Kafka is a distributed event streaming platform - a fancy way of saying it’s a super-powered message queue designed to handle enormous amounts of data flowing through a system in real-time. Unlike traditional message queues that delete messages once they’re read, Kafka keeps messages around for a configurable period (days, weeks, or even forever). This means multiple systems can read the same data, new systems can “replay” historical events, and you never lose data even if a consumer goes down temporarily.

What makes Kafka special is its ability to handle millions of messages per second while keeping them organized and durable. It’s used by companies like Netflix, Uber, and LinkedIn to process everything from user clicks to financial transactions. Think of it as the central nervous system of data-intensive applications - every significant event flows through Kafka, and any system that cares about that event can subscribe to it and react accordingly.

Example

Real-World Scenario 1: Uber’s Ride Tracking When you request an Uber, dozens of events are published to Kafka: ride requested, driver assigned, driver location updates (every few seconds), pickup confirmed, trip started, route changes, trip completed, payment processed. Different services consume these events: the map display reads location updates, the ETA calculator reads route data, fraud detection analyzes payment events, and analytics processes everything for business insights. Kafka handles millions of these events per minute across all rides happening globally.

Real-World Scenario 2: Netflix Viewing Analytics Every time you press play, pause, rewind, or stop watching something on Netflix, an event goes to Kafka. The recommendation engine consumes these events to understand your preferences. The “Continue Watching” feature reads events to know where you left off. Content analytics uses them to understand what shows are popular. The encoding team uses viewing patterns to decide which quality levels to pre-encode. One stream of events, many consumers, each extracting different value.
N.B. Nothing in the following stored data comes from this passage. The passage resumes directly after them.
-- pv_equiv track=rewrite | github.com/johnsamuelwrites/mlscores | mlscores/scores.py | get_properties_without_translations
-- ===== SOURCE A (Python) =====
-- def get_properties_without_translations(properties):
--     """
--     Find properties that do not have translations in all languages.
--
--     This function takes a list of properties with their corresponding languages and returns a dictionary
--     where the keys are the languages and the values are the properties that do not have translations in those languages.
--
--     Args:
--         properties (list): A list of tuples containing the property, its value, and its language.
--
--     Returns:
--         A dictionary where the keys are the languages and the values are the properties that do not have translations in those languages.
--     """
--     # Get all languages from the properties
--     languages = set(lang for _, _, lang in properties)
--
--     # Create a dictionary to store the languages for each property
--     properties_without_translations = {}
--     for prop, _, lang in properties:
--         if prop not in properties_without_translations:
--             properties_without_translations[prop] = set()
--         properties_without_translations[prop].add(lang)
--
--     # Find properties that do not have translations in all languages
--     missing_translations = {}
--     for prop, langs in properties_without_translations.items():
--         missing_langs = languages - langs
--         for lang in missing_langs:
--             if lang not in missing_translations:
--                 missing_translations[lang] = set()
--             missing_translations[lang].add(prop)
--
--     return missing_translations
-- ===== SOURCE B (Python) =====
-- def get_properties_without_translations(properties):
--     # Index the present (property, language) pairs once, plus the two
--     # deduplicated universes; emit missing entries by scanning the
--     # prop x lang product with a single pair-membership test.
--     pairs = {(prop, lang) for prop, _, lang in properties}
--     props = list(dict.fromkeys(prop for prop, _, lang in properties))
--     langs = list(dict.fromkeys(lang for _, _, lang in properties))
--     missing = {}
--     for prop in props:
--         for lang in langs:
--             if (prop, lang) in pairs:
--                 continue
--             missing.setdefault(lang, set()).add(prop)
--     return missing
-- ===== Notes on version B (the rewrite author's own statement) =====
-- stated objective: alternative
-- what changed: B builds one global set of present (property, language) pairs and the deduplicated property/language universes, then scans the property-by-language product with a single pair-membership test, instead of A's per-property language sets and per-property set subtraction.
import Mathlib
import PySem

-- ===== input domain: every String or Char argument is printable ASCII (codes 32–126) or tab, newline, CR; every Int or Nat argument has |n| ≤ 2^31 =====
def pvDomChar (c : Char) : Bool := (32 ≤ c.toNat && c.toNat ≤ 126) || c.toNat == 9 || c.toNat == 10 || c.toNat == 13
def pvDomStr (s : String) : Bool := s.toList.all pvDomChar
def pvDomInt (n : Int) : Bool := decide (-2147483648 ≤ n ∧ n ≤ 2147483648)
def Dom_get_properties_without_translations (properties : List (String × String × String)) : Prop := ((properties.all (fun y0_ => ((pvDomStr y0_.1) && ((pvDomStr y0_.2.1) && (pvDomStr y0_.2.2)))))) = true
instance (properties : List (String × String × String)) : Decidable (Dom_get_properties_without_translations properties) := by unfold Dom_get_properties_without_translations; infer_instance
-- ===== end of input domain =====

-- B replaces A's per-property language sets and per-property set subtraction by one global
-- set of present (property, language) pairs scanned over the property × language product;
-- same cost, different data structure (objective: alternative). Equality is proved on the
-- PySem representation (dicts in insertion order, sets in first-insertion order).

-- ===== PORT A =====
def get_properties_without_translations (properties : List (String × String × String)) : List (String × List String) :=
  -- languages = set(lang for _, _, lang in properties)
  let languages : PySem.Set String := PySem.Set.ofList (properties.map (fun t => t.2.2))
  -- for prop, _, lang: if prop not in d: d[prop] = set(); d[prop].add(lang)
  -- (the in-place d[prop].add(lang) is Dict.modify on the guaranteed-present key)
  let pwt : PySem.Dict String (PySem.Set String) :=
    properties.foldl (fun d t =>
      (if d.contains t.1 then d else d.insert t.1 PySem.Set.empty).modify t.1 PySem.Set.empty
        (fun s => PySem.Set.add s t.2.2)) PySem.Dict.empty
  -- for prop, langs in pwt.items(): for lang in languages - langs: setdefault-and-add
  let mt : PySem.Dict String (PySem.Set String) :=
    pwt.items.foldl (fun m pl =>
      (PySem.Set.diff languages pl.2).foldl (fun m lang =>
        (if m.contains lang then m else m.insert lang PySem.Set.empty).modify lang PySem.Set.empty
          (fun s => PySem.Set.add s pl.1)) m) PySem.Dict.empty
  mt.items

-- ===== PORT B =====
def get_properties_without_translations_alt (properties : List (String × String × String)) : List (String × List String) :=
  -- pairs = {(prop, lang) for prop, _, lang in properties}
  let pairs : PySem.Set (String × String) := PySem.Set.ofList (properties.map (fun t => (t.1, t.2.2)))
  -- props / langs = list(dict.fromkeys(...))
  let props : List String := PySem.List.dedup (properties.map (fun t => t.1))
  let langs : List String := PySem.List.dedup (properties.map (fun t => t.2.2))
  -- for prop in props: for lang in langs: if (prop, lang) in pairs: continue; missing.setdefault(lang, set()).add(prop)
  let missing : PySem.Dict String (PySem.Set String) :=
    props.foldl (fun m prop =>
      langs.foldl (fun m lang =>
        if pairs.contains (prop, lang) then m
        else (m.setdefault lang PySem.Set.empty).modify lang PySem.Set.empty
          (fun s => PySem.Set.add s prop)) m) PySem.Dict.empty
  missing.items

-- ===== PRECONDITION & SPEC =====
def Spec_get_properties_without_translations (properties : List (String × String × String)) (out : List (String × List String)) : Prop := out = get_properties_without_translations_alt properties
instance (properties : List (String × String × String)) (out : List (String × List String)) : Decidable (Spec_get_properties_without_translations properties out) := by unfold Spec_get_properties_without_translations; infer_instance

-- ===== CLAIM (what is proved, stated in full; the proofs are below) =====
def Claim_equal_get_properties_without_translations : Prop := ∀ (properties : List (String × String × String)), Dom_get_properties_without_translations properties → Spec_get_properties_without_translations properties (get_properties_without_translations properties)

-- ===== LEMMAS AND PROOFS =====

-- ensure-key-then-mutate collapses to a single modify
theorem ensure_modify {κ ν : Type} [BEq κ] [LawfulBEq κ] (m : PySem.Dict κ ν) (k : κ) (v0 : ν) (f : ν → ν) :
    (if m.contains k then m else m.insert k v0).modify k v0 f = m.modify k v0 f := by
  by_cases h : m.contains k
  · simp [h]
  · simp only [Bool.not_eq_true] at h
    simp [h, PySem.Dict.modify, PySem.Dict.getD_insert_self, PySem.Dict.insert_insert_self,
      PySem.Dict.getD_of_not_contains _ _ h]

-- setdefault-then-mutate collapses to a single modify
theorem setdefault_modify {κ ν : Type} [BEq κ] [LawfulBEq κ] (m : PySem.Dict κ ν) (k : κ) (v0 : ν) (f : ν → ν) :
    (m.setdefault k v0).modify k v0 f = m.modify k v0 f := by
  by_cases h : m.contains k
  · simp [PySem.Dict.setdefault_of_contains _ _ h]
  · simp only [Bool.not_eq_true] at h
    simp [PySem.Dict.setdefault_of_not_contains _ _ h, PySem.Dict.modify,
      PySem.Dict.getD_insert_self, PySem.Dict.insert_insert_self,
      PySem.Dict.getD_of_not_contains _ _ h]

-- value stored for key p by A's grouping loop
theorem build_getD (l : List (String × String × String)) (d : PySem.Dict String (PySem.Set String)) (p : String) :
    (l.foldl (fun d t => d.modify t.1 PySem.Set.empty (fun s => PySem.Set.add s t.2.2)) d).getD p PySem.Set.empty
      = PySem.Set.update (d.getD p PySem.Set.empty) ((l.filter (fun t => t.1 == p)).map (fun t => t.2.2)) := by
  induction l generalizing d with
  | nil => simp [PySem.Set.update]
  | cons t l ih =>
    by_cases hp : t.1 = p
    · subst hp
      simp only [List.foldl_cons, ih, List.filter_cons, beq_self_eq_true, if_pos,
        List.map_cons, PySem.Dict.getD_modify_self, PySem.Set.update_cons]
    · simp only [List.foldl_cons, ih, List.filter_cons]
      rw [PySem.Dict.getD_modify_of_ne _ _ _ (Ne.symm hp)]
      simp [hp]

-- membership in that stored set is presence of the (prop, lang) pair in the input
theorem build_mem (properties : List (String × String × String)) (p lang : String) :
    (lang ∈ (properties.foldl (fun d t => d.modify t.1 PySem.Set.empty (fun s => PySem.Set.add s t.2.2)) PySem.Dict.empty).getD p PySem.Set.empty)
      ↔ (p, lang) ∈ properties.map (fun t => (t.1, t.2.2)) := by
  rw [build_getD]
  simp only [PySem.Dict.getD_empty, PySem.Set.mem_update, List.mem_map, List.mem_filter, beq_iff_eq]
  constructor
  · rintro (h | ⟨t, ⟨ht, hp⟩, hl⟩)
    · cases h
    · exact ⟨t, ht, by simp [hp, hl]⟩
  · rintro ⟨t, ht, he⟩
    exact Or.inr ⟨t, ⟨ht, congrArg Prod.fst he⟩, congrArg Prod.snd he⟩

theorem get_properties_without_translations_eq (properties : List (String × String × String)) :
    get_properties_without_translations properties = get_properties_without_translations_alt properties := by
  unfold get_properties_without_translations get_properties_without_translations_alt
  simp only []
  -- collapse A's guarded insert to modify
  have hbody : (fun (d : PySem.Dict String (PySem.Set String)) (t : String × String × String) =>
      (if d.contains t.1 then d else d.insert t.1 PySem.Set.empty).modify t.1 PySem.Set.empty
        (fun s => PySem.Set.add s t.2.2))
      = fun d t => d.modify t.1 PySem.Set.empty (fun s => PySem.Set.add s t.2.2) := by
    funext d t; exact ensure_modify d t.1 PySem.Set.empty _
  rw [hbody]
  set pwt := properties.foldl (fun d t => d.modify t.1 PySem.Set.empty (fun s => PySem.Set.add s t.2.2)) PySem.Dict.empty with hpwt
  -- keys of pwt are the deduplicated props, with no duplicates
  have hkeys : pwt.keys = PySem.List.dedup (properties.map (fun t => t.1)) := by
    rw [hpwt, PySem.Dict.keys_foldl_modify_key properties (fun t => t.1) PySem.Set.empty
      (fun _ t => fun s => PySem.Set.add s t.2.2) PySem.Dict.empty]
    simp [PySem.Dict.keys_empty, PySem.Set.update, PySem.List.dedup, PySem.Set.ofList_eq_foldl]
  have hnd : pwt.keys.Nodup := by
    rw [hpwt]
    exact PySem.Dict.nodup_keys_foldl_modify_key properties (fun t => t.1) PySem.Set.empty
      (fun _ t => fun s => PySem.Set.add s t.2.2) PySem.Dict.empty PySem.Dict.nodup_keys_empty
  rw [PySem.Dict.items_eq_map_keys pwt hnd PySem.Set.empty, hkeys, List.foldl_map]
  refine congrArg PySem.Dict.items ?_
  apply PySem.List.foldl_congr_mem
  intro m p _
  dsimp only
  -- collapse both inner-loop bodies to a single modify
  have hA : (fun (m : PySem.Dict String (PySem.Set String)) (lang : String) =>
      (if m.contains lang then m else m.insert lang PySem.Set.empty).modify lang PySem.Set.empty
        (fun s => PySem.Set.add s p))
      = fun m lang => m.modify lang PySem.Set.empty (fun s => PySem.Set.add s p) := by
    funext m lang; exact ensure_modify m lang PySem.Set.empty _
  rw [hA]
  have hB : (fun (m : PySem.Dict String (PySem.Set String)) (lang : String) =>
      if PySem.Set.contains (PySem.Set.ofList (properties.map (fun t => (t.1, t.2.2)))) (p, lang) then m
      else (m.setdefault lang PySem.Set.empty).modify lang PySem.Set.empty (fun s => PySem.Set.add s p))
      = fun m lang =>
        if (!PySem.Set.contains (PySem.Set.ofList (properties.map (fun t => (t.1, t.2.2)))) (p, lang)) = true
        then m.modify lang PySem.Set.empty (fun s => PySem.Set.add s p) else m := by
    funext m lang
    rw [setdefault_modify]
    cases h : PySem.Set.contains (PySem.Set.ofList (properties.map (fun t => (t.1, t.2.2)))) (p, lang) <;> simp
  rw [hB, ← List.foldl_filter]
  -- the two filtered language lists coincide
  congr 1
  show PySem.Set.diff (PySem.Set.ofList (properties.map (fun t => t.2.2))) (pwt.getD p PySem.Set.empty)
      = List.filter _ (PySem.List.dedup (properties.map (fun t => t.2.2)))
  rw [PySem.Set.diff, PySem.List.dedup]
  apply List.filter_congr
  intro lang _
  congr 1
  rw [Bool.eq_iff_iff, PySem.Set.contains_iff, PySem.Set.contains_iff, hpwt]
  rw [build_mem, PySem.Set.mem_ofList]

-- ===== VERDICT (by name: the statement is the Claim_ definition above) =====
theorem get_properties_without_translations_spec : Claim_equal_get_properties_without_translations := by
  intro properties _
  exact get_properties_without_translations_eq properties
Real-World Scenario 3: Bank Transaction Processing When you swipe your credit card, the transaction event goes to Kafka. The authorization service reads it immediately to approve/decline (milliseconds). The fraud detection service analyzes it against patterns (seconds). The notification service sends you an alert (seconds). The accounting system records it for your statement (minutes). The regulatory compliance system archives it (batch, overnight). Each system processes the same event at its own pace for its own purpose.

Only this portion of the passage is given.